Y el problema es que hoy sólo conocemos las consecuencias inmediatas de estos años de vorágine constructiva. Lo que no sabemos, y quizá ni siquiera imaginamos, en cómo será la situación dentro de 5 o 10 años. Es probable que no se construyan muchas más viviendas en el medio plazo, pero, ¿qué pasa con todas las que están vacías y se están degradando? ¿Y las que están a medio construir? ¿Y qué pasa con todo ese suelo que pensaba construirse y ya hoy está abandonado y degradándose? Y las zonas naturales que aún pueden salvarse y regenerarse, pero ¿no hay dinero para ello? ¿Y con todo el suelo agrícola que ha dejado de cultivarse? ¿Cuál será su estado dentro de 5, 10 años?
Pese a esto, no hay que perder la esperanza, aunque todo invite a ello. ¿Y por qué no?

La crisis ha calmado las ansias devoradoras de territorio, y por aquí y por allí empiezan a surgir voces que claman un cambio de modelo urbanístico, mas sostenible, y sobre todo que respete al territorio. Están apareciendo numerosos planes y proyectos piloto que tratan de compaginar los futuros crecimientos de pueblos y ciudades con la puesta en valor de las zonas rurales próximas, así como grupos de ciudadanos que al mismo tiempo tratan de repensar como deberían ser las ciudades actuales y hacia donde deberían cambiar para ser mas respetuosas. Una parte de la ciudadanía, con la excusa de la crisis, ha vuelto al campo y se ha puesto a recuperar antiguas explotaciones agrarias (y ya sólo queda que no sea una moda más y de verdad este tejido permanezca dentro de unos años).
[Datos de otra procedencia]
-- pv_equiv track=rewrite | github.com/gillesmag/adventofcode | 2018/day3/solution.py | max_claim
-- ===== SOURCE A (Python) =====
-- def max_claim(claims):
--     max_left, max_top = 0, 0
--     max_width, max_height = 0, 0
--
--     for claim in claims:
--         _, left, top, width, height = claim
--         if left > max_left:
--             max_left = left
--
--         if top > max_top:
--             max_top = top
--
--         if width > max_width:
--             max_width = width
--
--         if height > max_height:
--             max_height = height
--
--     return max_left, max_top, max_width, max_height
-- ===== SOURCE B (Python) =====
-- def max_claim(claims):
--     if not claims:
--         return (0, 0, 0, 0)
--     _, lefts, tops, widths, heights = zip(*claims)
--     return (max(0, max(lefts)), max(0, max(tops)),
--             max(0, max(widths)), max(0, max(heights)))
-- ===== Notes on version B (the rewrite author's own statement) =====
-- stated objective: simpler
-- what changed: Replaces the fused loop of four conditional running-max updates with a zip(*claims) transpose followed by one max() reduction per column, floored at 0.
import Mathlib
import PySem

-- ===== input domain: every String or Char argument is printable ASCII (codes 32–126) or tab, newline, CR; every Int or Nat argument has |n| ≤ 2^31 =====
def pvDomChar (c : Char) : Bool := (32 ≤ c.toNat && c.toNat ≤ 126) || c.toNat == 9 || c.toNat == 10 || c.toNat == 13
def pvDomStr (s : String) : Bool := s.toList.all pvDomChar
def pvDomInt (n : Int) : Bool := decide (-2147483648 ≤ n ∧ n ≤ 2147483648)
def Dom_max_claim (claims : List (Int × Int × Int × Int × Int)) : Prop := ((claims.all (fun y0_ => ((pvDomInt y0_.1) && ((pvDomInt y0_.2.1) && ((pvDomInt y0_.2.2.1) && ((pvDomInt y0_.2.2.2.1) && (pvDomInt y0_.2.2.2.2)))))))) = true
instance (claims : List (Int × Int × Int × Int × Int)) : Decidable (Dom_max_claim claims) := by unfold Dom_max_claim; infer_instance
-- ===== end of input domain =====

-- B replaces A's fused loop of four conditional running-max updates by a transpose
-- (per-field columns) followed by one max-reduction per column, floored at 0 (simpler).

-- ===== PORT A =====
-- one fold over the claims carrying the four running maxima, branches in A's order
def max_claim (claims : List (Int × Int × Int × Int × Int)) : Int × Int × Int × Int :=
  claims.foldl
    (fun s c =>
      let ml := if c.2.1 > s.1 then c.2.1 else s.1
      let mt := if c.2.2.1 > s.2.1 then c.2.2.1 else s.2.1
      let mw := if c.2.2.2.1 > s.2.2.1 then c.2.2.2.1 else s.2.2.1
      let mh := if c.2.2.2.2 > s.2.2.2 then c.2.2.2.2 else s.2.2.2
      (ml, mt, mw, mh))
    (0, 0, 0, 0)

-- ===== PORT B =====
-- max(0, max(col)) for a nonempty column (Source B guards the empty case before zip)
def pvColMax (col : List Int) : Int :=
  max 0 ((PySem.List.max? col (fun y => y)).getD 0)

def max_claim_alt (claims : List (Int × Int × Int × Int × Int)) : Int × Int × Int × Int :=
  match claims with
  | [] => (0, 0, 0, 0)
  | _ =>
    -- zip(*claims): the per-field columns (id column discarded)
    let lefts   := claims.map (fun c => c.2.1)
    let tops    := claims.map (fun c => c.2.2.1)
    let widths  := claims.map (fun c => c.2.2.2.1)
    let heights := claims.map (fun c => c.2.2.2.2)
    (pvColMax lefts, pvColMax tops, pvColMax widths, pvColMax heights)

-- ===== PRECONDITION & SPEC =====
def Spec_max_claim (claims : List (Int × Int × Int × Int × Int)) (out : Int × Int × Int × Int) : Prop := out = max_claim_alt claims
instance (claims : List (Int × Int × Int × Int × Int)) (out : Int × Int × Int × Int) : Decidable (Spec_max_claim claims out) := by unfold Spec_max_claim; infer_instance

-- ===== CLAIM (what is proved, stated in full; the proofs are below) =====
def Claim_equal_max_claim : Prop := ∀ (claims : List (Int × Int × Int × Int × Int)), Dom_max_claim claims → Spec_max_claim claims (max_claim claims)

-- ===== LEMMAS AND PROOFS =====

theorem foldl_max_pull (t : List Int) (a x : Int) :
    max a (t.foldl max x) = t.foldl max (max a x) := by
  induction t generalizing x with
  | nil => rfl
  | cons y t ih =>
    simp only [List.foldl_cons]
    rw [ih, max_assoc]

-- pvColMax of a nonempty column is the running max started at 0
theorem pvColMax_cons (x : Int) (t : List Int) :
    pvColMax (x :: t) = (x :: t).foldl max 0 := by
  simp only [pvColMax, PySem.List.max?_id_cons, Option.getD_some, List.foldl_cons]
  exact foldl_max_pull t 0 x

-- A's fold is the quadruple of per-field running maxima
theorem max_claim_fold (claims : List (Int × Int × Int × Int × Int))
    (a b c d : Int) :
    claims.foldl
      (fun s c =>
        let ml := if c.2.1 > s.1 then c.2.1 else s.1
        let mt := if c.2.2.1 > s.2.1 then c.2.2.1 else s.2.1
        let mw := if c.2.2.2.1 > s.2.2.1 then c.2.2.2.1 else s.2.2.1
        let mh := if c.2.2.2.2 > s.2.2.2 then c.2.2.2.2 else s.2.2.2
        (ml, mt, mw, mh))
      (a, b, c, d)
    = ((claims.map (fun x => x.2.1)).foldl max a,
       (claims.map (fun x => x.2.2.1)).foldl max b,
       (claims.map (fun x => x.2.2.2.1)).foldl max c,
       (claims.map (fun x => x.2.2.2.2)).foldl max d) := by
  induction claims generalizing a b c d with
  | nil => rfl
  | cons h t ih =>
    simp only [List.foldl_cons, List.map_cons]
    rw [ih]
    have hmax : ∀ (m x : Int), (if x > m then x else m) = max m x := by
      intro m x
      simp only [gt_iff_lt, max_def]
      split <;> split <;> omega
    simp only [hmax]

-- ===== VERDICT (by name: the statement is the Claim_ definition above) =====
theorem max_claim_spec : Claim_equal_max_claim := by
  intro claims _
  unfold Spec_max_claim
  cases claims with
  | nil => rfl
  | cons h t =>
    show max_claim (h :: t) = max_claim_alt (h :: t)
    unfold max_claim max_claim_alt
    rw [max_claim_fold]
    simp only [List.map_cons, pvColMax_cons]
Pero el verdadero cambio debe estar en las instituciones políticas, y esto aún no se ve. Existen voces que dicen que sólo estamos esperando a que pase la crisis para volver a hacer lo mismo. Y algunas políticas dan razón a estos argumentos, con la presencia de capitales asiáticos y rusos que invierten en aquello que tanto nos daño nos hace: en bienes inmuebles. Y ahí, la razón sólo nos lleva a pensar que la solución pasa por darle poder a los ciudadanos, y que sean ellos quienes modelen y decidan cómo quieren que sea su territorio, su paisaje. Algunos cambios en las leyes urbanísticas actuales empiezan a dar cabida a la participación ciudadana, y establecen la obligación de recoger su opinión y a plasmar sus decisiones en el diseño final de los planes y proyectos. Y aunque sabemos que todo esto no es suficiente, es un primer paso. Hay algo mucho más importante, y pasa por que la ciudadanía tome realmente consciencia de qué es el paisaje, qué es el territorio, y de la importancia de mantenerlo, preservarlo, y mejorarlo.

Los políticos deberían entonar un gran “mea culpa” por todo lo que ha sucedido, pero sabiendo qué aún es posible cambiar las cosas, los ciudadanos deberían conceder ese perdón, a cambio de fuerza para poder cambiar las cosas. Y al mismo tiempo, aprendiendo y educándose todo en eso que se llama cultura del territorio, cultura del paisaje.